## Work to be completed
Of the lines below, write out exactly those from the line with "if c = '<' then pvG" through the line with "theorem helperLoopA_eq_pvG (cs", both included, and skip the rest.

## Data extract
-- pv_equiv track=rewrite | github.com/TrucNgoc11/DSA | BigOCoding/Stack_Queue/Compilers_and_Parsers.py | helper
-- ===== SOURCE A (Python) =====
-- def helper(expression):
-- 	st = []
-- 	ans = 0
-- 	for i in range(len(expression)):
-- 		if expression[i] == "<":
-- 			st.append(expression[i])
-- 		elif len(st) == 0:
-- 			break
-- 		else:
-- 			st.pop()
-- 			if len(st) == 0:
-- 				ans = i + 1
-- 	return ans
-- ===== SOURCE B (Python) =====
-- def helper(expression):
--     # pass 1: cumulative balances (+1 for '<', -1 otherwise)
--     balances = []
--     b = 0
--     for ch in expression:
--         b += 1 if ch == "<" else -1
--         balances.append(b)
--     # pass 2: cutoff = first index where balance goes negative, else len
--     cutoff = len(expression)
--     for i in range(len(balances)):
--         if balances[i] < 0:
--             cutoff = i
--             break
--     # pass 3: largest 1-based position < cutoff+1 with balance zero
--     ans = 0
--     for i in range(cutoff):
--         if balances[i] == 0:
--             ans = i + 1
--     return ans
-- ===== Notes on version B (the rewrite author's own statement) =====
-- stated objective: alternative
-- what changed: Replaces A's single stack-driven loop (push/pop with break and in-loop answer updates) by three separate passes: build the cumulative-balance table, locate the first index where the balance turns negative (the cutoff), then scan the table up to the cutoff for the last 1-based position with balance zero.
import Mathlib
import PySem

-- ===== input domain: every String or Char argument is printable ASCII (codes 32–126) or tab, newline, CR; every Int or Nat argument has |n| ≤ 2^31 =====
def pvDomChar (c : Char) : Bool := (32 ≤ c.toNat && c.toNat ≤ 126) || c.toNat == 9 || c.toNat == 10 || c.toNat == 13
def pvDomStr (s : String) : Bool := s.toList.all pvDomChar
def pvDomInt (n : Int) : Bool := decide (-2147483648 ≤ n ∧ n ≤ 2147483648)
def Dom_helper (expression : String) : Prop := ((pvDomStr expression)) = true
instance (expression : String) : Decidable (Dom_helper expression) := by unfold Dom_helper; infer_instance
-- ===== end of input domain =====

-- B replaces A's single stack loop with three passes (build cumulative balances,
-- find the first-negative cutoff, scan for the last zero before it); same cost, alternative decomposition.

-- ===== PORT A =====
-- A's loop: stack st, answer ans, index i over the characters; 'break' = return ans.
def helperLoopA : List Char → Int → List Char → Int → Int
  | [], _, _, ans => ans
  | c :: rest, i, st, ans =>
    if c = '<' then helperLoopA rest (i + 1) (st ++ [c]) ans
    else if st.length = 0 then ans
    else
      let st' := st.dropLast
      if st'.length = 0 then helperLoopA rest (i + 1) st' (i + 1)
      else helperLoopA rest (i + 1) st' ans

def helper (expression : String) : Int := helperLoopA expression.toList 0 [] 0

-- ===== PORT B =====
-- pass 1: cumulative balances
def pvBalances : List Char → Int → List Int
  | [], _ => []
  | c :: rest, b =>
    let b' := b + (if c = '<' then 1 else -1)
    b' :: pvBalances rest b'

-- pass 2: first absolute index (starting at i) with a negative balance, else dflt
def pvCutoff : List Int → Int → Int → Int
  | [], _, dflt => dflt
  | v :: rest, i, dflt => if v < 0 then i else pvCutoff rest (i + 1) dflt

-- pass 3: for i in range(cutoff): if balances[i] == 0: ans = i + 1
def pvScan : List Int → Int → Int → Int → Int
  | [], _, _, ans => ans
  | v :: rest, i, cutoff, ans =>
    if i < cutoff then
      if v = 0 then pvScan rest (i + 1) cutoff (i + 1)
      else pvScan rest (i + 1) cutoff ans
    else ans

def helper_alt (expression : String) : Int :=
  let bal := pvBalances expression.toList 0
  let cutoff := pvCutoff bal 0 (expression.toList.length : Int)
  pvScan bal 0 cutoff 0

-- ===== PRECONDITION & SPEC =====
def Spec_helper (expression : String) (out : Int) : Prop := out = helper_alt expression
instance (expression : String) (out : Int) : Decidable (Spec_helper expression out) := by unfold Spec_helper; infer_instance

-- ===== CLAIM (what is proved, stated in full; the proofs are below) =====
def Claim_equal_helper : Prop := ∀ (expression : String), Dom_helper expression → Spec_helper expression (helper expression)

-- ===== LEMMAS AND PROOFS =====

-- common abstract loop: balance b instead of a stack
def pvG : List Char → Int → Int → Int → Int
  | [], _, _, ans => ans
  | c :: rest, i, b, ans =>
    if c = '<' then pvG rest (i + 1) (b + 1) ans
    else if b = 0 then ans
    else if b - 1 = 0 then pvG rest (i + 1) (b - 1) (i + 1)
    else pvG rest (i + 1) (b - 1) ans

theorem helperLoopA_eq_pvG (cs : List Char) : ∀ (i : Int) (st : List Char) (ans : Int),
    helperLoopA cs i st ans = pvG cs i (st.length : Int) ans := by
  induction cs with
  | nil => intro i st ans; rfl
  | cons c rest ih =>
    intro i st ans
    by_cases hc : c = '<'
    · simp only [helperLoopA, pvG, if_pos hc, ih]
      norm_num
    · cases st with
      | nil => simp [helperLoopA, pvG, hc]
      | cons x xs =>
        have hne : (x :: xs).length ≠ 0 := by simp
        have hneZ : ((x :: xs).length : Int) ≠ 0 := by exact_mod_cast hne
        have hdl : (x :: xs).dropLast.length = xs.length := by
          simp [List.length_dropLast]
        have hcast : ((x :: xs).dropLast.length : Int) = ((x :: xs).length : Int) - 1 := by
          rw [hdl]; push_cast [List.length_cons]; ring
        simp only [helperLoopA, pvG, if_neg hc, if_neg hne, if_neg hneZ]
        by_cases hz : xs.length = 0
        · have hzN : (x :: xs).dropLast.length = 0 := by rw [hdl]; exact hz
          have hzZ : ((x :: xs).length : Int) - 1 = 0 := by rw [← hcast, hzN]; rfl
          rw [if_pos hzN, if_pos hzZ, ih, hcast, hzZ]
        · have hzN : (x :: xs).dropLast.length ≠ 0 := by rw [hdl]; exact hz
          have hzZ : ((x :: xs).length : Int) - 1 ≠ 0 := by
            rw [← hcast]; exact_mod_cast hzN
          rw [if_neg hzN, if_neg hzZ, ih, hcast]

theorem pvCutoff_ge (l : List Int) : ∀ (i : Int), i ≤ pvCutoff l i (i + (l.length : Int)) := by
  induction l with
  | nil => intro i; simp [pvCutoff]
  | cons v rest ih =>
    intro i
    simp only [pvCutoff]
    split_ifs with hv
    · exact le_refl i
    · have h : i + ((v :: rest).length : Int) = (i + 1) + (rest.length : Int) := by
        push_cast [List.length_cons]; ring
      rw [h]
      exact le_trans (by omega) (ih (i + 1))

theorem pvBalances_length (cs : List Char) (b : Int) : (pvBalances cs b).length = cs.length := by
  induction cs generalizing b with
  | nil => rfl
  | cons c rest ih => simp [pvBalances, ih]

theorem altSide_eq_pvG (cs : List Char) : ∀ (i b ans : Int), 0 ≤ b →
    pvScan (pvBalances cs b) i (pvCutoff (pvBalances cs b) i (i + (cs.length : Int))) ans
      = pvG cs i b ans := by
  induction cs with
  | nil => intro i b ans _; rfl
  | cons c rest ih =>
    intro i b ans hb
    simp only [pvBalances]
    set b' := b + (if c = '<' then 1 else -1) with hb'
    have hdflt : i + ((c :: rest).length : Int) = (i + 1) + (rest.length : Int) := by
      push_cast [List.length_cons]; ring
    by_cases hc : c = '<'
    · have hb1 : b' = b + 1 := by rw [hb', if_pos hc]
      have hpos : ¬ b' < 0 := by omega
      have hne : b' ≠ 0 := by omega
      have hcut : i + 1 ≤ pvCutoff (pvBalances rest b') (i + 1)
          ((i + 1) + (rest.length : Int)) := by
        have := pvCutoff_ge (pvBalances rest b') (i + 1)
        rwa [pvBalances_length] at this
      rw [show (pvCutoff (b' :: pvBalances rest b') i (i + ((c :: rest).length : Int)))
            = pvCutoff (pvBalances rest b') (i + 1) ((i + 1) + (rest.length : Int)) from by
          rw [pvCutoff, if_neg hpos, hdflt]]
      rw [pvScan, if_pos (by omega), if_neg hne, ih (i + 1) b' ans (by omega)]
      rw [pvG, if_pos hc, hb1]
    · have hbm : b' = b - 1 := by rw [hb', if_neg hc]; ring
      by_cases h0 : b = 0
      · have hneg : b' < 0 := by omega
        rw [show (pvCutoff (b' :: pvBalances rest b') i (i + ((c :: rest).length : Int))) = i from by
          rw [pvCutoff, if_pos hneg]]
        rw [pvScan, if_neg (lt_irrefl i)]
        rw [pvG, if_neg hc, if_pos h0]
      · have hpos : ¬ b' < 0 := by omega
        have hcut : i + 1 ≤ pvCutoff (pvBalances rest b') (i + 1)
            ((i + 1) + (rest.length : Int)) := by
          have := pvCutoff_ge (pvBalances rest b') (i + 1)
          rwa [pvBalances_length] at this
        rw [show (pvCutoff (b' :: pvBalances rest b') i (i + ((c :: rest).length : Int)))
              = pvCutoff (pvBalances rest b') (i + 1) ((i + 1) + (rest.length : Int)) from by
            rw [pvCutoff, if_neg hpos, hdflt]]
        rw [pvScan, if_pos (by omega)]
        by_cases hz : b' = 0
        · rw [if_pos hz, ih (i + 1) b' (i + 1) (by omega)]
          rw [pvG, if_neg hc, if_neg h0, if_pos (by omega : b - 1 = 0)]
          rw [hz] at hbm
          rw [← hbm, hz]
        · rw [if_neg hz, ih (i + 1) b' ans (by omega)]
          rw [pvG, if_neg hc, if_neg h0, if_neg (by omega : ¬ b - 1 = 0), ← hbm]

-- ===== VERDICT (by name: the statement is the Claim_ definition above) =====
theorem helper_spec : Claim_equal_helper := by
  intro expression _
  unfold Spec_helper helper helper_alt
  rw [helperLoopA_eq_pvG]
  have := altSide_eq_pvG expression.toList 0 0 0 le_rfl
  simpa using this.symm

## Task result
    if c = '<' then pvG rest (i + 1) (b + 1) ans
    else if b = 0 then ans
    else if b - 1 = 0 then pvG rest (i + 1) (b - 1) (i + 1)
    else pvG rest (i + 1) (b - 1) ans

theorem helperLoopA_eq_pvG (cs : List Char) : ∀ (i : Int) (st : List Char) (ans : Int),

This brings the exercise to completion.